The possible mechanism of the protective effect of fish intake on CHD is partly through n-3 PUFA, especially EPA and DHA; both are abundant in fish oil, which has anti-arrhythmic, anti-atherogenic and anti-thrombotic effects as tested in laboratories with animals, in clinical trials and in prospective cohort studies(Reference Iso, Kobayashi, Ishihara, Sasaki, Okada, Kita, Kokubo and Tsugane5, Reference Demaison and Moreau24–Reference Mori and Woodman33). Fish fatty acids as a percentage of total energy intake in the Hong Kong population (0·66 %) was relatively constant during the last half century and higher than that in the USA (0·22 %) and Mediterranean countries like Spain (0·44 %), supporting the theory at population level(Reference Zhang and Kesteloot34).

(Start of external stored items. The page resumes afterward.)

-- pv_equiv track=rewrite | github.com/TanviRuhika/ExplainMyLogs | fedora_log_extractor.py | _get_time_range
-- ===== SOURCE A (Python) =====
-- from typing import Dict, List, Optional
--
-- def _get_time_range(logs: List[Dict]) -> Dict[str, str]:
--     """Get time range of logs."""
--     if not logs:
--         return {'earliest': None, 'latest': None}
--
--     timestamps = [log['timestamp'] for log in logs if log.get('timestamp')]
--     if not timestamps:
--         return {'earliest': None, 'latest': None}
--
--     return {
--         'earliest': min(timestamps),
--         'latest': max(timestamps)
--     }
-- ===== SOURCE B (Python) =====
-- from typing import Dict, List, Optional
--
-- def _get_time_range(logs: List[Dict]) -> Dict[str, str]:
--     """Get time range of logs: one pass maintaining running extrema."""
--     earliest = None
--     latest = None
--     for log in logs:
--         ts = log.get('timestamp')
--         if not ts:
--             continue
--         if earliest is None:
--             earliest = ts
--             latest = ts
--         else:
--             if ts < earliest:
--                 earliest = ts
--             if ts > latest:
--                 latest = ts
--     return {'earliest': earliest, 'latest': latest}
-- ===== Notes on version B (the rewrite author's own statement) =====
-- stated objective: simpler
-- what changed: Replaces the filtered list comprehension plus separate min() and max() scans with a single pass over the logs maintaining two running extrema, never materialising the timestamp list.
import Mathlib
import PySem

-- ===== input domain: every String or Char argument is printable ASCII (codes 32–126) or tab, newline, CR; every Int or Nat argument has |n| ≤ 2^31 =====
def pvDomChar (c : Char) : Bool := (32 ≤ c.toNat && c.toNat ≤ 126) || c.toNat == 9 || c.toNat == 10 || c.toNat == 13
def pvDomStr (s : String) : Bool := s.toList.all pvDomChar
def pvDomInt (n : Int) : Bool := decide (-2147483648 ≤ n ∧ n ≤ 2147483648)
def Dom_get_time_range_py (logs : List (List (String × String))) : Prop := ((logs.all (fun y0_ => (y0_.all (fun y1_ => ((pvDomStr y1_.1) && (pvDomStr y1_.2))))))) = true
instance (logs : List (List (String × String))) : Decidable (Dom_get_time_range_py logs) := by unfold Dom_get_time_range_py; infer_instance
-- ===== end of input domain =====

-- B builds the same answer in one pass with two running extrema instead of a filtered list scanned twice by min and max (objective: simpler).

-- ===== PORT A =====
-- log.get('timestamp') truthy test and log['timestamp'] on dicts that pass it: both are getD "timestamp" "" (missing and "" are equally falsy).
def get_time_range_py (logs : List (List (String × String))) : List (String × Option String) :=
  if logs = [] then [("earliest", none), ("latest", none)]
  else
    let timestamps :=
      (logs.filter (fun log => (PySem.Dict.ofList log).getD "timestamp" "" ≠ "")).map
        (fun log => (PySem.Dict.ofList log).getD "timestamp" "")
    if timestamps = [] then [("earliest", none), ("latest", none)]
    else [("earliest", PySem.List.min? timestamps (fun x => x)),
          ("latest",  PySem.List.max? timestamps (fun x => x))]

-- ===== PORT B =====
def get_time_range_py_alt (logs : List (List (String × String))) : List (String × Option String) :=
  let p :=
    logs.foldl (fun (acc : Option String × Option String) log =>
      let ts := (PySem.Dict.ofList log).getD "timestamp" ""
      if ts = "" then acc
      else
        match acc with
        | (none, _) => (some ts, some ts)
        | (some e, some l) =>
            (some (if ts < e then ts else e), some (if l < ts then ts else l))
        | (some e, none) => (some e, none)) (none, none)
  [("earliest", p.1), ("latest", p.2)]

-- ===== PRECONDITION & SPEC =====
def Spec_get_time_range_py (logs : List (List (String × String))) (out : List (String × Option String)) : Prop := out = get_time_range_py_alt logs
instance (logs : List (List (String × String))) (out : List (String × Option String)) : Decidable (Spec_get_time_range_py logs out) := by unfold Spec_get_time_range_py; infer_instance

-- ===== CLAIM (what is proved, stated in full; the proofs are below) =====
def Claim_equal_get_time_range_py : Prop := ∀ (logs : List (List (String × String))), Dom_get_time_range_py logs → Spec_get_time_range_py logs (get_time_range_py logs)

-- ===== LEMMAS AND PROOFS =====

def pvTs (log : List (String × String)) : String := (PySem.Dict.ofList log).getD "timestamp" ""

def pvStep2 (acc : Option String × Option String) (ts : String) : Option String × Option String :=
  match acc with
  | (none, _) => (some ts, some ts)
  | (some e, some l) => (some (if ts < e then ts else e), some (if l < ts then ts else l))
  | (some e, none) => (some e, none)

-- B's fold over logs equals the same fold over the filtered-mapped timestamps list.
theorem pv_fold_filter (logs : List (List (String × String))) (acc : Option String × Option String) :
    logs.foldl (fun acc log =>
      let ts := (PySem.Dict.ofList log).getD "timestamp" ""
      if ts = "" then acc
      else
        match acc with
        | (none, _) => (some ts, some ts)
        | (some e, some l) =>
            (some (if ts < e then ts else e), some (if l < ts then ts else l))
        | (some e, none) => (some e, none)) acc
    = ((logs.filter (fun log => pvTs log ≠ "")).map pvTs).foldl pvStep2 acc := by
  induction logs generalizing acc with
  | nil => rfl
  | cons h t ih =>
    by_cases hts : pvTs h = ""
    · simp [List.foldl, List.filter, pvTs] at *
      simp [hts, ih]
    · simp only [List.foldl, List.filter]
      rw [show (decide (pvTs h ≠ "")) = true by simp [hts]]
      simp only [List.map, List.foldl]
      rw [← ih]
      congr 1
      simp [pvTs] at hts ⊢
      simp [hts, pvStep2]

-- running-extrema fold on a both-some accumulator computes the running min and max.
theorem pv_step2_minmax (t : List String) (e l : String) :
    t.foldl pvStep2 (some e, some l) = (some (t.foldl min e), some (t.foldl max l)) := by
  induction t generalizing e l with
  | nil => rfl
  | cons x xs ih =>
    simp only [List.foldl]
    have h1 : (if x < e then x else e) = min e x := by
      split_ifs with h
      · exact (min_eq_right h.le).symm
      · exact (min_eq_left (not_lt.mp h)).symm
    have h2 : (if l < x then x else l) = max l x := by
      split_ifs with h
      · exact (max_eq_right h.le).symm
      · exact (max_eq_left (not_lt.mp h)).symm
    rw [show pvStep2 (some e, some l) x = (some (min e x), some (max l x)) by
          simp only [pvStep2]; rw [h1, h2]]
    exact ih _ _

theorem pv_main (logs : List (List (String × String))) :
    get_time_range_py logs = get_time_range_py_alt logs := by
  simp only [get_time_range_py, get_time_range_py_alt]
  rw [pv_fold_filter]
  by_cases hnil : logs = []
  · subst hnil; rfl
  · rw [if_neg hnil]
    have hA : ((logs.filter (fun log => (PySem.Dict.ofList log).getD "timestamp" "" ≠ "")).map
        (fun log => (PySem.Dict.ofList log).getD "timestamp" ""))
        = (logs.filter (fun log => pvTs log ≠ "")).map pvTs := rfl
    rw [hA]
    rcases hts : (logs.filter (fun log => pvTs log ≠ "")).map pvTs with _ | ⟨x, t⟩
    · rfl
    · rw [if_neg (by simp)]
      simp only [List.foldl]
      rw [show pvStep2 (none, none) x = (some x, some x) from rfl, pv_step2_minmax,
        PySem.List.min?_id_cons, PySem.List.max?_id_cons]

-- ===== VERDICT (by name: the statement is the Claim_ definition above) =====
theorem get_time_range_py_spec : Claim_equal_get_time_range_py := by
  intro logs _
  unfold Spec_get_time_range_py
  exact pv_main logs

However, the effect of n-3 fatty acids on total cardiovascular events was inconclusive in a recent published meta-analysis(Reference Hooper, Thompson and Harrison35). This could be partly due to the analysis combining studies using different n-3 fatty acid supplements and different endpoints, since DHA and EPA (not all n-3 PUFA supplements contain both) have different protective effects on patients with different profiles of cardiovascular risk factors and on fatal and non-fatal CHD events(Reference Lemaitre, King, Dozaffarian, Kuller, Tracy and Siscovick29, Reference Mori and Woodman33).
The estimates of the population effect of dietary fish intake on CHD deaths in the Hong Kong population in the age group 40–69 years revealed that some 240 (or 29 % of the total) CHD deaths were avoided in 2003 as more than half of the population consumed fish every day. If the population had maintained the same frequency of daily fish intake as it had in 1995, there would have been only 213 CHD deaths averted in 2003. Thus the increasing frequency of dietary fish intake in the older population saved more lives from CHD.
The current estimation was rather conservative as the RR (0·62) we used in the calculation is for those ate fish more than five times weekly compared with those ate fish less than once monthly. In the real scenario, those who did not take fish every day still took it more than once per month in the Hong Kong population.
Dietary fish intake has been recommended by many guidelines to control or prevent CVD(Reference Backer, Ambrosioni, Borch-Johnsen, Brotons, Cifkova and Dallongeville8–Reference Pearson, Blair and Daniels11). However, the population impact of dietary fish intake on CHD has not been assessed in local populations as it depends largely on the population size, incidence of CHD deaths and the frequency of dietary fish intake locally. The PIN-ER-t, which derives absolute numbers of the population impact, is more meaningful than proportions or probabilities to measure the magnitude of the effect, especially in the evaluation of the effect of health promotion and prevention in a given population.
In conclusion, the more favourable trends of CHD mortality in the Hong Kong population aged 50–69 years and less favourable trends in the younger age group may be partly due to the different trends of dietary fish intake. The habit of eating fish every day in the Hong Kong population has contributed substantially to the prevention of CHD mortality. Encouraging fresh fish intake among the younger population, but avoiding contaminated or salty fish, could help reduce the burden of CHD.
Acknowledgements
The project was partly supported by a Direct Grant from the Chinese University of Hong Kong. X.-H.Z. designed the study, did the analysis, interpreted the results and drafted the manuscript. J.W. and R.F.H. interpreted the results and revised the manuscript. All authors approved the final version of the manuscript. There is no conflict of interest for any author.